-- pv_equiv track=rewrite | github.com/bjayadikary/sentiment_analysis_of_nepali_news_headlines | preparing_models/my_stemmer.py | arrange_suffix
-- ===== SOURCE A (Python) =====
-- def arrange_suffix(suffixes_list):
--     # Creating a dictionary based on the length of suffix
--     suffixes = {}
--     for suffix in suffixes_list:
--         suffix_length = len(suffix)
--         if suffix_length not in suffixes:
--             suffixes[suffix_length] = [suffix]
--         else:
--             if suffix not in suffixes[suffix_length]:
--                 suffixes[suffix_length] += [suffix]
--
--     return suffixes
-- ===== SOURCE B (Python) =====
-- def arrange_suffix(suffixes_list):
--     # Pass 1: group by length, keeping duplicates.
--     groups = {}
--     for s in suffixes_list:
--         groups.setdefault(len(s), []).append(s)
--     # Pass 2: rebuild each group without duplicates (first occurrence wins).
--     result = {}
--     for length, group in groups.items():
--         deduped = []
--         for s in group:
--             if s not in deduped:
--                 deduped.append(s)
--         result[length] = deduped
--     return result
-- ===== Notes on version B (the rewrite author's own statement) =====
-- stated objective: alternative
-- what changed: Replaces A's single interleaved pass (dedup-while-grouping) by two passes: first group all suffixes by length keeping duplicates, then rebuild each group list removing duplicates in first-occurrence order.
import Mathlib
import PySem

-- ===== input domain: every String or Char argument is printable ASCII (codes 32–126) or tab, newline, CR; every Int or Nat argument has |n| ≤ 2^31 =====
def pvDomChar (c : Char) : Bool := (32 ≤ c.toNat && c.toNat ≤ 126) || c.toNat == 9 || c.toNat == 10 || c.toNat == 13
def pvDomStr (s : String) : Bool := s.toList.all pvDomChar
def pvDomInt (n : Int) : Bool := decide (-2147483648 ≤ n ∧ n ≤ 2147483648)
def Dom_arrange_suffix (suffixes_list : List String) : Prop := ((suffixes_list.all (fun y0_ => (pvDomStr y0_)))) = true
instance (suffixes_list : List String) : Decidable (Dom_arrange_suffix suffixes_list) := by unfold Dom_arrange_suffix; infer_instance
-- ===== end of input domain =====

-- B groups by length in one pass keeping duplicates, then dedups each bucket in a second pass
-- (same return value as A's interleaved dedup-while-grouping; objective: alternative decomposition).

-- ===== PORT A =====
def arrange_suffix (suffixes_list : List String) : List (Int × List String) :=
  (suffixes_list.foldl (fun suffixes suffix =>
      let suffix_length := PySem.Str.len suffix
      if suffixes.contains suffix_length = false then
        suffixes.insert suffix_length [suffix]
      else
        if suffix ∈ suffixes.getD suffix_length [] then suffixes
        else suffixes.insert suffix_length (suffixes.getD suffix_length [] ++ [suffix]))
    PySem.Dict.empty).items

-- ===== PORT B =====
-- inner loop of B's pass 2: rebuild a group list without duplicates
def dedupKeepFirst (group : List String) : List String :=
  group.foldl (fun deduped s => if s ∈ deduped then deduped else deduped ++ [s]) []

def arrange_suffix_alt (suffixes_list : List String) : List (Int × List String) :=
  let groups := suffixes_list.foldl
      (fun groups s => groups.modify (PySem.Str.len s) [] (· ++ [s])) PySem.Dict.empty
  (groups.items.foldl (fun result p => result.insert p.1 (dedupKeepFirst p.2))
    PySem.Dict.empty).items

-- ===== PRECONDITION & SPEC =====
def Spec_arrange_suffix (suffixes_list : List String) (out : List (Int × List String)) : Prop := out = arrange_suffix_alt suffixes_list
instance (suffixes_list : List String) (out : List (Int × List String)) : Decidable (Spec_arrange_suffix suffixes_list out) := by unfold Spec_arrange_suffix; infer_instance

-- ===== CLAIM (what is proved, stated in full; the proofs are below) =====
def Claim_equal_arrange_suffix : Prop := ∀ (suffixes_list : List String), Dom_arrange_suffix suffixes_list → Spec_arrange_suffix suffixes_list (arrange_suffix suffixes_list)

-- ===== LEMMAS AND PROOFS =====

-- A's loop step, named for the lemmas (let-free; definitionally equal to the port's lambda)
def stepA (d : PySem.Dict Int (List String)) (s : String) : PySem.Dict Int (List String) :=
  if d.contains (PySem.Str.len s) = false then
    d.insert (PySem.Str.len s) [s]
  else
    if s ∈ d.getD (PySem.Str.len s) [] then d
    else d.insert (PySem.Str.len s) (d.getD (PySem.Str.len s) [] ++ [s])

theorem stepA_getD (d : PySem.Dict Int (List String)) (s : String) (k : Int) :
    (stepA d s).getD k [] =
      if PySem.Str.len s == k then
        (if s ∈ d.getD k [] then d.getD k [] else d.getD k [] ++ [s])
      else d.getD k [] := by
  unfold stepA
  generalize PySem.Str.len s = n
  by_cases hc : d.contains n = false
  · rw [if_pos hc, PySem.Dict.getD_insert]
    by_cases hk : n = k
    · subst hk
      rw [if_pos rfl, PySem.Dict.getD_of_not_contains d _ hc, beq_self_eq_true]
      simp
    · have hb : (n == k) = false := by simp [hk]
      rw [if_neg (fun h => hk h.symm), hb]
      simp
  · rw [if_neg hc]
    by_cases hm : s ∈ d.getD n []
    · rw [if_pos hm]
      by_cases hk : n = k
      · subst hk; rw [beq_self_eq_true]; simp [hm]
      · have hb : (n == k) = false := by simp [hk]
        rw [hb]; simp
    · rw [if_neg hm, PySem.Dict.getD_insert]
      by_cases hk : n = k
      · subst hk; rw [if_pos rfl, beq_self_eq_true]; simp [hm]
      · have hb : (n == k) = false := by simp [hk]
        rw [if_neg (fun h => hk h.symm), hb]
        simp

theorem stepA_keys (d : PySem.Dict Int (List String)) (s : String) :
    (stepA d s).keys = PySem.Set.add d.keys (PySem.Str.len s) := by
  unfold stepA
  generalize PySem.Str.len s = n
  by_cases hc : d.contains n = false
  · have hnm : n ∉ d.keys := by
      intro h
      rw [← PySem.Dict.contains_iff_mem_keys] at h
      rw [h] at hc; cases hc
    rw [if_pos hc, PySem.Dict.keys_insert_of_not_contains d _ hc,
      PySem.Set.add_of_not_mem hnm]
  · have hc' : d.contains n = true := by
      cases h : d.contains n with
      | false => exact absurd h hc
      | true => rfl
    have hmem : n ∈ d.keys := (PySem.Dict.contains_iff_mem_keys _ _).mp hc'
    rw [if_neg hc, PySem.Set.add_of_mem hmem]
    by_cases hm : s ∈ d.getD n []
    · rw [if_pos hm]
    · rw [if_neg hm, PySem.Dict.keys_insert_of_contains d _ hc']

theorem foldA_getD (l : List String) (d : PySem.Dict Int (List String)) (k : Int) :
    (l.foldl stepA d).getD k [] =
      (l.filter (fun s => PySem.Str.len s == k)).foldl
        (fun acc s => if s ∈ acc then acc else acc ++ [s]) (d.getD k []) := by
  induction l generalizing d with
  | nil => rfl
  | cons s l ih =>
    rw [List.foldl_cons, ih, stepA_getD, List.filter_cons]
    by_cases hk : (PySem.Str.len s == k) = true
    · rw [if_pos hk, if_pos hk, List.foldl_cons]
    · rw [if_neg hk, if_neg hk]

theorem foldA_keys (l : List String) (d : PySem.Dict Int (List String)) :
    (l.foldl stepA d).keys = PySem.Set.update d.keys (l.map PySem.Str.len) := by
  rw [PySem.Set.update_map_eq_foldl_add]
  induction l generalizing d with
  | nil => rfl
  | cons s l ih => rw [List.foldl_cons, List.foldl_cons, ih, stepA_keys]

-- B's pass-1 dict: keys and values
theorem foldB_keys (l : List String) :
    (l.foldl (fun groups s => groups.modify (PySem.Str.len s) [] (· ++ [s]))
      (PySem.Dict.empty : PySem.Dict Int (List String))).keys
      = PySem.Set.update ([] : List Int) (l.map PySem.Str.len) := by
  rw [PySem.Dict.keys_foldl_modify_key l PySem.Str.len []
    (fun _ s v => v ++ [s]) PySem.Dict.empty]
  rfl

theorem foldB_getD (l : List String) (k : Int) :
    (l.foldl (fun groups s => groups.modify (PySem.Str.len s) [] (· ++ [s]))
      (PySem.Dict.empty : PySem.Dict Int (List String))).getD k []
      = l.filter (fun s => PySem.Str.len s == k) := by
  have h : l.foldl (fun groups s => groups.modify (PySem.Str.len s) [] (· ++ [s]))
      (PySem.Dict.empty : PySem.Dict Int (List String))
      = (l.map (fun s => (PySem.Str.len s, s))).foldl
          (fun d p => d.modify p.1 [] (· ++ [p.2])) PySem.Dict.empty := by
    rw [List.foldl_map]
  rw [h, PySem.Dict.getD_foldl_modify_append]
  simp [List.filter_map, Function.comp_def]

theorem arrange_suffix_eq_alt (l : List String) :
    arrange_suffix l = arrange_suffix_alt l := by
  unfold arrange_suffix arrange_suffix_alt
  set groups := l.foldl (fun groups s => groups.modify (PySem.Str.len s) [] (· ++ [s]))
      (PySem.Dict.empty : PySem.Dict Int (List String)) with hgroups
  have hkeysB : groups.keys = PySem.Set.update ([] : List Int) (l.map PySem.Str.len) := by
    rw [hgroups, foldB_keys]
  have hnodupB : groups.keys.Nodup := by
    rw [hkeysB]; exact PySem.Set.nodup_update _ _ List.nodup_nil
  have hA : l.foldl (fun suffixes suffix =>
      let suffix_length := PySem.Str.len suffix
      if suffixes.contains suffix_length = false then
        suffixes.insert suffix_length [suffix]
      else
        if suffix ∈ suffixes.getD suffix_length [] then suffixes
        else suffixes.insert suffix_length (suffixes.getD suffix_length [] ++ [suffix]))
      (PySem.Dict.empty : PySem.Dict Int (List String)) = l.foldl stepA PySem.Dict.empty := rfl
  rw [hA]
  have hkeysA : (l.foldl stepA PySem.Dict.empty).keys
      = PySem.Set.update ([] : List Int) (l.map PySem.Str.len) := by
    rw [foldA_keys]; rfl
  have hnodupA : (l.foldl stepA PySem.Dict.empty).keys.Nodup := by
    rw [hkeysA]; exact PySem.Set.nodup_update _ _ List.nodup_nil
  -- right side: the insert loop over fresh distinct keys appends
  have hfresh : (groups.items.foldl (fun result p => result.insert p.1 (dedupKeepFirst p.2))
      (PySem.Dict.empty : PySem.Dict Int (List String))).items
      = PySem.Dict.empty.items ++ groups.items.map (fun p => (p.1, dedupKeepFirst p.2)) :=
    PySem.Dict.items_foldl_insert_fresh groups.items (fun p => p.1)
      (fun p => dedupKeepFirst p.2) PySem.Dict.empty
      (fun _ _ => rfl) hnodupB
  rw [hfresh]
  have hemp : (PySem.Dict.empty : PySem.Dict Int (List String)).items = [] := rfl
  rw [hemp, List.nil_append]
  rw [PySem.Dict.items_eq_map_keys (l.foldl stepA PySem.Dict.empty) hnodupA ([] : List String)]
  rw [PySem.Dict.items_eq_map_keys groups hnodupB ([] : List String)]
  rw [List.map_map, hkeysA, hkeysB]
  apply List.map_congr_left
  intro k _
  simp only [Function.comp_apply]
  rw [foldA_getD, foldB_getD]
  rfl

-- ===== VERDICT (by name: the statement is the Claim_ definition above) =====
theorem arrange_suffix_spec : Claim_equal_arrange_suffix := by
  intro l _
  unfold Spec_arrange_suffix
  exact arrange_suffix_eq_alt l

^^^^^^^^

ASSIGNED TASK> Among the lines above, which ones hold the string "hemp"? Show them.

EXERCISE OUTPUT>
  have hemp : (PySem.Dict.empty : PySem.Dict Int (List String)).items = [] := rfl
  rw [hemp, List.nil_append]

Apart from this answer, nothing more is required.